**Requirement**
Out of the data below, copy every line with the string "sequence".

Saved entries
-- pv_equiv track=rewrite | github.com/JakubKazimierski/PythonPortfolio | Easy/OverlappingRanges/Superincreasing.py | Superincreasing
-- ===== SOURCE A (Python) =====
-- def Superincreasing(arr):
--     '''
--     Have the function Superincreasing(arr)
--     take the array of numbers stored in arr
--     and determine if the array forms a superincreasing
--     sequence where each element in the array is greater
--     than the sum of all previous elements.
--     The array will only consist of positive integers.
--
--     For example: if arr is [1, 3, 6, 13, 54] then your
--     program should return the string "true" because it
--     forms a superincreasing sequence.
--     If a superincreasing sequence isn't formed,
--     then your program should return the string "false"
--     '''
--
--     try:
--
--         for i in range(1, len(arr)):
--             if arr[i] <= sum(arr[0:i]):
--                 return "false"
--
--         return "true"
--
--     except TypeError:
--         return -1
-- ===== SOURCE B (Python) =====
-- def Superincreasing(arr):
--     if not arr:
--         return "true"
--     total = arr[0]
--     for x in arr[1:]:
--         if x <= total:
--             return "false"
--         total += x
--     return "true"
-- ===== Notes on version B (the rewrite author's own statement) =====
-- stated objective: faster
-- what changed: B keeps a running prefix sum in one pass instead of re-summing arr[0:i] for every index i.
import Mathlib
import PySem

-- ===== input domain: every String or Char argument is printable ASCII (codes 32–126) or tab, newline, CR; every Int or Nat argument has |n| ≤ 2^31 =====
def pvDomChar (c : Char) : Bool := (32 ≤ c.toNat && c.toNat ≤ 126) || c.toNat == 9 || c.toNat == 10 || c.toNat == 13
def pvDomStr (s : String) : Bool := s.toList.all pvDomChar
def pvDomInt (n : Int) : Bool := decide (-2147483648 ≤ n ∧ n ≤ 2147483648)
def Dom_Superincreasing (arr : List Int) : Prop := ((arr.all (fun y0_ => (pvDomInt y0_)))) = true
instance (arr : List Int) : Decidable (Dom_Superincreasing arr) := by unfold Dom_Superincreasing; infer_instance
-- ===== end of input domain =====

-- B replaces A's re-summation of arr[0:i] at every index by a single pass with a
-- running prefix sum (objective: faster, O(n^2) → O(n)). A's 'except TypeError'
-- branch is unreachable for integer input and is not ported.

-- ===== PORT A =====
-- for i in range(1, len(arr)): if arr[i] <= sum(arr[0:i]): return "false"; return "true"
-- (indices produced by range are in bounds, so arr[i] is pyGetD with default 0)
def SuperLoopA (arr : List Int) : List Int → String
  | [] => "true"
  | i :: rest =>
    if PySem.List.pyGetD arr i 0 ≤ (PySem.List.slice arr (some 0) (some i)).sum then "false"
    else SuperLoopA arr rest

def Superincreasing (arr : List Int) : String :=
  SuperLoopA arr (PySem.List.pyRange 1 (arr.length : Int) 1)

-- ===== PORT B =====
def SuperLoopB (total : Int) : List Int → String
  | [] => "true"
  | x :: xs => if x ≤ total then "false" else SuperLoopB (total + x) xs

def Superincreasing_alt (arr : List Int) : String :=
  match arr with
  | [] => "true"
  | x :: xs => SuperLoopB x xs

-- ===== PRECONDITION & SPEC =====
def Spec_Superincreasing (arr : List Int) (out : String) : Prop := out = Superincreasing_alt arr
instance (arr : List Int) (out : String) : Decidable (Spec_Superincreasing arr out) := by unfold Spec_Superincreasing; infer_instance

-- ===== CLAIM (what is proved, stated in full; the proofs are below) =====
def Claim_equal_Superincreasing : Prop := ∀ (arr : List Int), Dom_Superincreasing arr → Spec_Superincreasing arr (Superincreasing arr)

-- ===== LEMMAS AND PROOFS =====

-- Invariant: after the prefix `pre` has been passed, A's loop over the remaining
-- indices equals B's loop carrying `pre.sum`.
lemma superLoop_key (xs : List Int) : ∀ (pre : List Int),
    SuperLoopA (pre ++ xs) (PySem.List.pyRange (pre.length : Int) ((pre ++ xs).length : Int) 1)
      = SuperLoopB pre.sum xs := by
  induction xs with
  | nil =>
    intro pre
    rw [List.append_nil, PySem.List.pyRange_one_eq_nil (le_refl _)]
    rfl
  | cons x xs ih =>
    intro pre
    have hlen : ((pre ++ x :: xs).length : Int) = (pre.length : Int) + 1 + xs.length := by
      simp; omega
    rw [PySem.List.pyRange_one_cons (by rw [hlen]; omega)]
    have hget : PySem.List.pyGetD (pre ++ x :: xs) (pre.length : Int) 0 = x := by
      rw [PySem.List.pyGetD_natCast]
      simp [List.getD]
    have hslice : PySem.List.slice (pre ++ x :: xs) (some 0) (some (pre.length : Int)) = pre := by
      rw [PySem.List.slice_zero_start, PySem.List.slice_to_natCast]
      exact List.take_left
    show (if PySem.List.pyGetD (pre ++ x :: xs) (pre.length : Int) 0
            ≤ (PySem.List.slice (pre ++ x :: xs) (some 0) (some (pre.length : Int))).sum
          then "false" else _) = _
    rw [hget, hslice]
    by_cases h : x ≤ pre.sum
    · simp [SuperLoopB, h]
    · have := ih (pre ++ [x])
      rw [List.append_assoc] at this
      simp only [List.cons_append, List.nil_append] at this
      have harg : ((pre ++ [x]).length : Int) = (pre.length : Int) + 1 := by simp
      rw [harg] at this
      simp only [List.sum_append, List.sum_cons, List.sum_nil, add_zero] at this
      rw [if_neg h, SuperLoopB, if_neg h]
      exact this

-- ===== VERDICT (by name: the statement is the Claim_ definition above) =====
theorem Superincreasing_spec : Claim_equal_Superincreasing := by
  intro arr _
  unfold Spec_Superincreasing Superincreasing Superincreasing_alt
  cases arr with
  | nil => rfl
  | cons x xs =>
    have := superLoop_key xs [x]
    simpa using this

**Finished exercise**
--     sequence where each element in the array is greater
--     forms a superincreasing sequence.
--     If a superincreasing sequence isn't formed,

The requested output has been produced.